# Why is the Black-Scholes equation "ill-posed for forward time"?

I am currently reading Peter J. Olver's book Introduction to Partial Differential Equations (which is an absolutely fantastic read so far, I would recommend anyone interested in PDEs to check it out). In chapter 8, on page $$299$$ the Black-Scholes equation is introduced, and is written in classical evolution equation form as $$\partial_tu(t,x)=-\frac{\sigma^2x^2}{2}\partial_x^2u(t,x)-rx\partial_xu(t,x)+ru(t,x)\tag{1}$$

Where

• $$u$$: Current value of a financial option
• $$t$$: time
• $$x$$ price of the underlying asset
• $$r$$: interest rate
• $$\sigma$$: volatility

All quantities are $$\geq 0$$.

The author writes

Observe that the Black-Scholes equation is a backwards diffusion process, since, upon solving for $$\partial_tu(t,x)$$, the coefficient in front of the diffusion term $$\partial_x^2u(t,x)$$ is negative. This implies that the initial value problem is well-posed only when time runs backwards. In other words, given a prescribed value of the option at some specified time in the future, we can use the Black-Scholes equation to determine its current value. However, ill-posedness implies that we cannot predict future values from the current worth of the portfolio.

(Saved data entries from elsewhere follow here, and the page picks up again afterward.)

-- A equals the closed form (unconditionally on the ports)
theorem pvA_closed (maze : List (List String)) : maze_to_graph maze = pvClosed maze := by
  have hhead : PySem.List.pyGetD maze 0 ([] : List String) = maze.headD [] := by
    rw [PySem.List.pyGetD_zero, pv_getD_zero_headD]
  simp only [maze_to_graph, pvClosed, hhead]
  set m := maze.length with hm
  set n := (maze.headD []).length with hn
  rw [PySem.List.pyRange_one, PySem.List.pyRange_one]
  simp only [Int.sub_zero, Int.toNat_natCast, zero_add, List.flatMap_map, List.map_map]
  simp only [Function.comp_def]
  rw [pv_flat_range m n (fun y x => (((y:Int)), ((x:Int)))),
      pv_flat_range m n (fun y x => (maze.getD y []).getD x "" == "."),
      pv_flat_range m n (fun y x => (x == 0) || (x == n - 1) || (y == 0) || (y == m - 1))]
  simp only [List.map_map]
  apply List.map_congr_left
  intro i hi
  rw [List.mem_range] at hi
  apply List.map_congr_left
  intro j hj
  rw [List.mem_range] at hj
  have hn0 : 0 < n := by
    rcases Nat.eq_zero_or_pos n with h | h
    · rw [h, Nat.mul_zero] at hi; omega
    · exact h
  have hm0 : 0 < m := by
    rcases Nat.eq_zero_or_pos m with h | h
    · rw [h, Nat.zero_mul] at hi; omega
    · exact h
  rw [PySem.List.getD_map_range _ _ _ _ hi, PySem.List.getD_map_range _ _ _ _ hj,
      PySem.List.getD_map_range _ _ _ _ hj]
  simp only [Function.comp_def]
  have hiN : i/n*n + i%n = i := by rw [Nat.mul_comm]; exact Nat.div_add_mod i n
  have hjN : j/n*n + j%n = j := by rw [Nat.mul_comm]; exact Nat.div_add_mod j n
  refine Prod.ext ?_ ?_
  · -- connectivity component
    simp only [pvIsConnected, PySem.List.pyGetD_natCast]
    by_cases h1 : (maze.getD (i / n) []).getD (i % n) "" = "."
    · by_cases h2 : (maze.getD (j / n) []).getD (j % n) "" = "."
      · -- both open: coordinate adjacency = flat-index adjacency
        have key := pv_adj_iff n (i/n) (i%n) (j/n) (j%n) hn0
          (Nat.mod_lt _ hn0) (Nat.mod_lt _ hn0)
        rw [hiN, hjN] at key
        rw [h1, h2]
        simp only [bne_self_eq_false, Bool.or_self, Bool.false_eq_true, if_false,
          beq_self_eq_true, Bool.true_and]
        rw [Bool.eq_iff_iff]
        simp only [Bool.or_eq_true, Bool.and_eq_true, beq_iff_eq]
        exact key
      · simp [h2, -List.getD_eq_getElem?_getD]
    · simp [h1, -List.getD_eq_getElem?_getD]
  · -- exit component
    simp only [pvIsExit, hhead]
    rw [Bool.eq_iff_iff]
    simp only [Bool.or_eq_true, beq_iff_eq, ← hm, ← hn]
    generalize j % n = b
    generalize j / n = a
    omega

-- B equals the closed form
theorem pvB_closed (maze : List (List String)) : maze_to_graph_alt maze = pvClosed maze := by
  simp only [maze_to_graph_alt, pvClosed]
  set m := maze.length with hm
  set n := (maze.headD []).length with hn
  set oF : List Bool := (List.range m).flatMap
    (fun y => (List.range n).map (fun x => (maze.getD y []).getD x "" == ".")) with hoF
  set eF : List Bool := (List.range m).flatMap
    (fun y => (List.range n).map (fun x => (x == 0) || (x == n - 1) || (y == 0) || (y == m - 1))) with heF
  apply List.map_congr_left
  intro i hi
  rw [List.mem_range] at hi
  have hn0 : 0 < n := by
    rcases Nat.eq_zero_or_pos n with h | h
    · rw [h, Nat.mul_zero] at hi; omega
    · exact h
  have hm0 : 0 < m := by
    rcases Nat.eq_zero_or_pos m with h | h
    · rw [h, Nat.zero_mul] at hi; omega
    · exact h
  by_cases ho : oF.getD i false = true
  · rw [if_pos ho]
    simp only [List.foldl_cons, List.foldl_nil]
    rw [pv_if_if, pv_if_if, pv_if_if, pv_if_if,
        pv_step_set, pv_step_set, pv_step_set, pv_step_set]
    apply List.map_congr_left
    intro k hk
    rw [List.mem_range] at hk
    set y := i / n with hy
    set x := i % n with hx
    have hyx : y*n + x = i := by rw [hy, hx, Nat.mul_comm]; exact Nat.div_add_mod i n
    have hxn : x < n := Nat.mod_lt _ hn0
    have hym : y < m := by rw [hy]; exact Nat.div_lt_of_lt_mul (by rw [Nat.mul_comm n m]; omega)
    clear_value y x
    split_ifs with h4 h3 h2 h1
    · -- right neighbour (y, x+1)
      obtain ⟨⟨hg, ho2⟩, hkj⟩ := h4
      have hj : ((y : Int) * (n : Int) + ((x : Int) + 1)).toNat = y*n+(x+1) := by
        rw [show (y : Int) * (n : Int) + ((x : Int) + 1) = ((y : Int)) * (n : Int) + ((x+1 : Nat) : Int) by push_cast; ring, pv_toNat_cast]
      rw [hj] at hkj ho2
      subst hkj
      rw [hj]
      simp only [ho, ho2, Bool.true_and, Bool.and_true, Prod.mk.injEq]
      refine ⟨?_, by trivial⟩
      rw [← hyx]
      exact ((pv_adjB_iff n y x y (x+1) hn0 hxn (by omega : x+1 < n)).mpr (by omega)).symm
    · -- left neighbour (y, x-1)
      obtain ⟨⟨hg, ho2⟩, hkj⟩ := h3
      have hx1 : 1 ≤ x := by omega
      have hj : ((y : Int) * (n : Int) + ((x : Int) - 1)).toNat = y*n+(x-1) := by
        rw [show (y : Int) * (n : Int) + ((x : Int) - 1) = ((y : Int)) * (n : Int) + ((x-1 : Nat) : Int) by push_cast [hx1]; ring, pv_toNat_cast]
      rw [hj] at hkj ho2
      subst hkj
      rw [hj]
      simp only [ho, ho2, Bool.true_and, Bool.and_true, Prod.mk.injEq]
      refine ⟨?_, by trivial⟩
      rw [← hyx]
      exact ((pv_adjB_iff n y x y (x-1) hn0 hxn (by omega)).mpr (by omega)).symm
    · -- down neighbour (y+1, x)
      obtain ⟨⟨hg, ho2⟩, hkj⟩ := h2
      have hj : (((y : Int) + 1) * (n : Int) + (x : Int)).toNat = (y+1)*n+x := by
        rw [show ((y : Int) + 1) * (n : Int) + (x : Int) = (((y+1 : Nat)) : Int) * (n : Int) + ((x : Nat) : Int) by push_cast; ring, pv_toNat_cast]
      rw [hj] at hkj ho2
      subst hkj
      rw [hj]
      simp only [ho, ho2, Bool.true_and, Bool.and_true, Prod.mk.injEq]
      refine ⟨?_, by trivial⟩
      rw [← hyx]
      exact ((pv_adjB_iff n y x (y+1) x hn0 hxn hxn).mpr (by omega)).symm
    · -- up neighbour (y-1, x)
      obtain ⟨⟨hg, ho2⟩, hkj⟩ := h1
      have hy1 : 1 ≤ y := by omega
      have hj : (((y : Int) - 1) * (n : Int) + (x : Int)).toNat = (y-1)*n+x := by
        rw [show ((y : Int) - 1) * (n : Int) + (x : Int) = (((y-1 : Nat)) : Int) * (n : Int) + ((x : Nat) : Int) by push_cast [hy1]; ring, pv_toNat_cast]
      rw [hj] at hkj ho2
      subst hkj
      rw [hj]
      simp only [ho, ho2, Bool.true_and, Bool.and_true, Prod.mk.injEq]
      refine ⟨?_, by trivial⟩
      rw [← hyx]
      exact ((pv_adjB_iff n y x (y-1) x hn0 hxn hxn).mpr (by omega)).symm
    · -- no neighbour hits k
      set y2 := k / n with hy2
      set x2 := k % n with hx2
      have hk2 : y2*n + x2 = k := by rw [hy2, hx2, Nat.mul_comm]; exact Nat.div_add_mod k n
      have hx2n : x2 < n := Nat.mod_lt _ hn0
      have hy2m : y2 < m := by rw [hy2]; exact Nat.div_lt_of_lt_mul (by rw [Nat.mul_comm n m]; omega)
      clear_value y2 x2
      simp only [ho, Bool.true_and, Prod.mk.injEq]
      refine ⟨?_, by trivial⟩
      cases hok : oF.getD k false with
      | false => simp
      | true =>
        simp only [Bool.true_and]
        symm
        rw [← hyx, ← hk2]
        rw [Bool.eq_false_iff, Ne, pv_adjB_iff' n y x y2 x2 hn0 hxn hx2n]
        rintro (⟨c1, c2, c3⟩ | ⟨c2, c3⟩ | ⟨c1, c2, c3⟩ | ⟨c2, c3⟩)
        · -- up candidate would have hit
          apply h1
          have hj : (((y : Int) - 1) * (n : Int) + (x : Int)).toNat = (y-1)*n+x := by
            rw [show ((y : Int) - 1) * (n : Int) + (x : Int) = (((y-1 : Nat)) : Int) * (n : Int) + ((x : Nat) : Int) by push_cast [c1]; ring, pv_toNat_cast]
          have hkj : k = (((y : Int) - 1) * (n : Int) + (x : Int)).toNat := by
            rw [hj, ← hk2, c2, c3]
          refine ⟨⟨⟨by omega, by omega, by omega, by omega⟩, ?_⟩, hkj⟩
          rw [← hkj]; exact hok
        · apply h2
          have hj : (((y : Int) + 1) * (n : Int) + (x : Int)).toNat = (y+1)*n+x := by
            rw [show ((y : Int) + 1) * (n : Int) + (x : Int) = (((y+1 : Nat)) : Int) * (n : Int) + ((x : Nat) : Int) by push_cast; ring, pv_toNat_cast]
          have hkj : k = (((y : Int) + 1) * (n : Int) + (x : Int)).toNat := by
            rw [hj, ← hk2, c2, c3]
          refine ⟨⟨⟨by omega, by omega, by omega, by omega⟩, ?_⟩, hkj⟩
          rw [← hkj]; exact hok
        · apply h3
          have hj : ((y : Int) * (n : Int) + ((x : Int) - 1)).toNat = y*n+(x-1) := by
            rw [show (y : Int) * (n : Int) + ((x : Int) - 1) = ((y : Int)) * (n : Int) + ((x-1 : Nat) : Int) by push_cast [c1]; ring, pv_toNat_cast]
          have hkj : k = ((y : Int) * (n : Int) + ((x : Int) - 1)).toNat := by
            rw [hj, ← hk2, c2, c3]
          refine ⟨⟨⟨by omega, by omega, by omega, by omega⟩, ?_⟩, hkj⟩
          rw [← hkj]; exact hok
        · apply h4
          have hxn2 : x + 1 < n := by omega
          have hj : ((y : Int) * (n : Int) + ((x : Int) + 1)).toNat = y*n+(x+1) := by
            rw [show (y : Int) * (n : Int) + ((x : Int) + 1) = ((y : Int)) * (n : Int) + ((x+1 : Nat) : Int) by push_cast; ring, pv_toNat_cast]
          have hkj : k = ((y : Int) * (n : Int) + ((x : Int) + 1)).toNat := by
            rw [hj, ← hk2, c2, c3]
          refine ⟨⟨⟨by omega, by omega, by omega, by omega⟩, ?_⟩, hkj⟩
          rw [← hkj]; exact hok
  · rw [if_neg ho]
    rw [Bool.not_eq_true] at ho
    rw [List.getD_eq_getElem?_getD] at ho
    apply List.map_congr_left
    intro k hk
    simp [ho]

I am unsure of what he means by "cannot predict". I mean, let's say I pick some future time $$t_*$$ and I want to compute $$u(t_*,x)$$. Why can't I just couple $$\boldsymbol{(1)}$$ with the straightforward conditions

$$u(t,0)=0~~,~~u(0,x)=f(x)$$ And just solve the equation numerically to compute $$u(t_*,x)$$? Does Olver mean that a solution won't exist, or won't be unique? Or that the numerical solution won't converge? Can someone offer an intuitive explanation of why that might be the case?

Thanks.

Olver writes on p. 129 that the time reversed heat equation having a negative coefficient in front of the $$\partial^2_xu$$ term is ill-posed. In fact, he explains very nicely in this earlier chapter that such an equation is numerically unstable: very small changes in the intitial data can produce arbitrarily large changes in the solution at an arbitrarily small time. The BS PDE (having a negative coefficient in front of the $$\partial^2_xu$$ term) is analogous to the ill-posed time reveresed heat equation.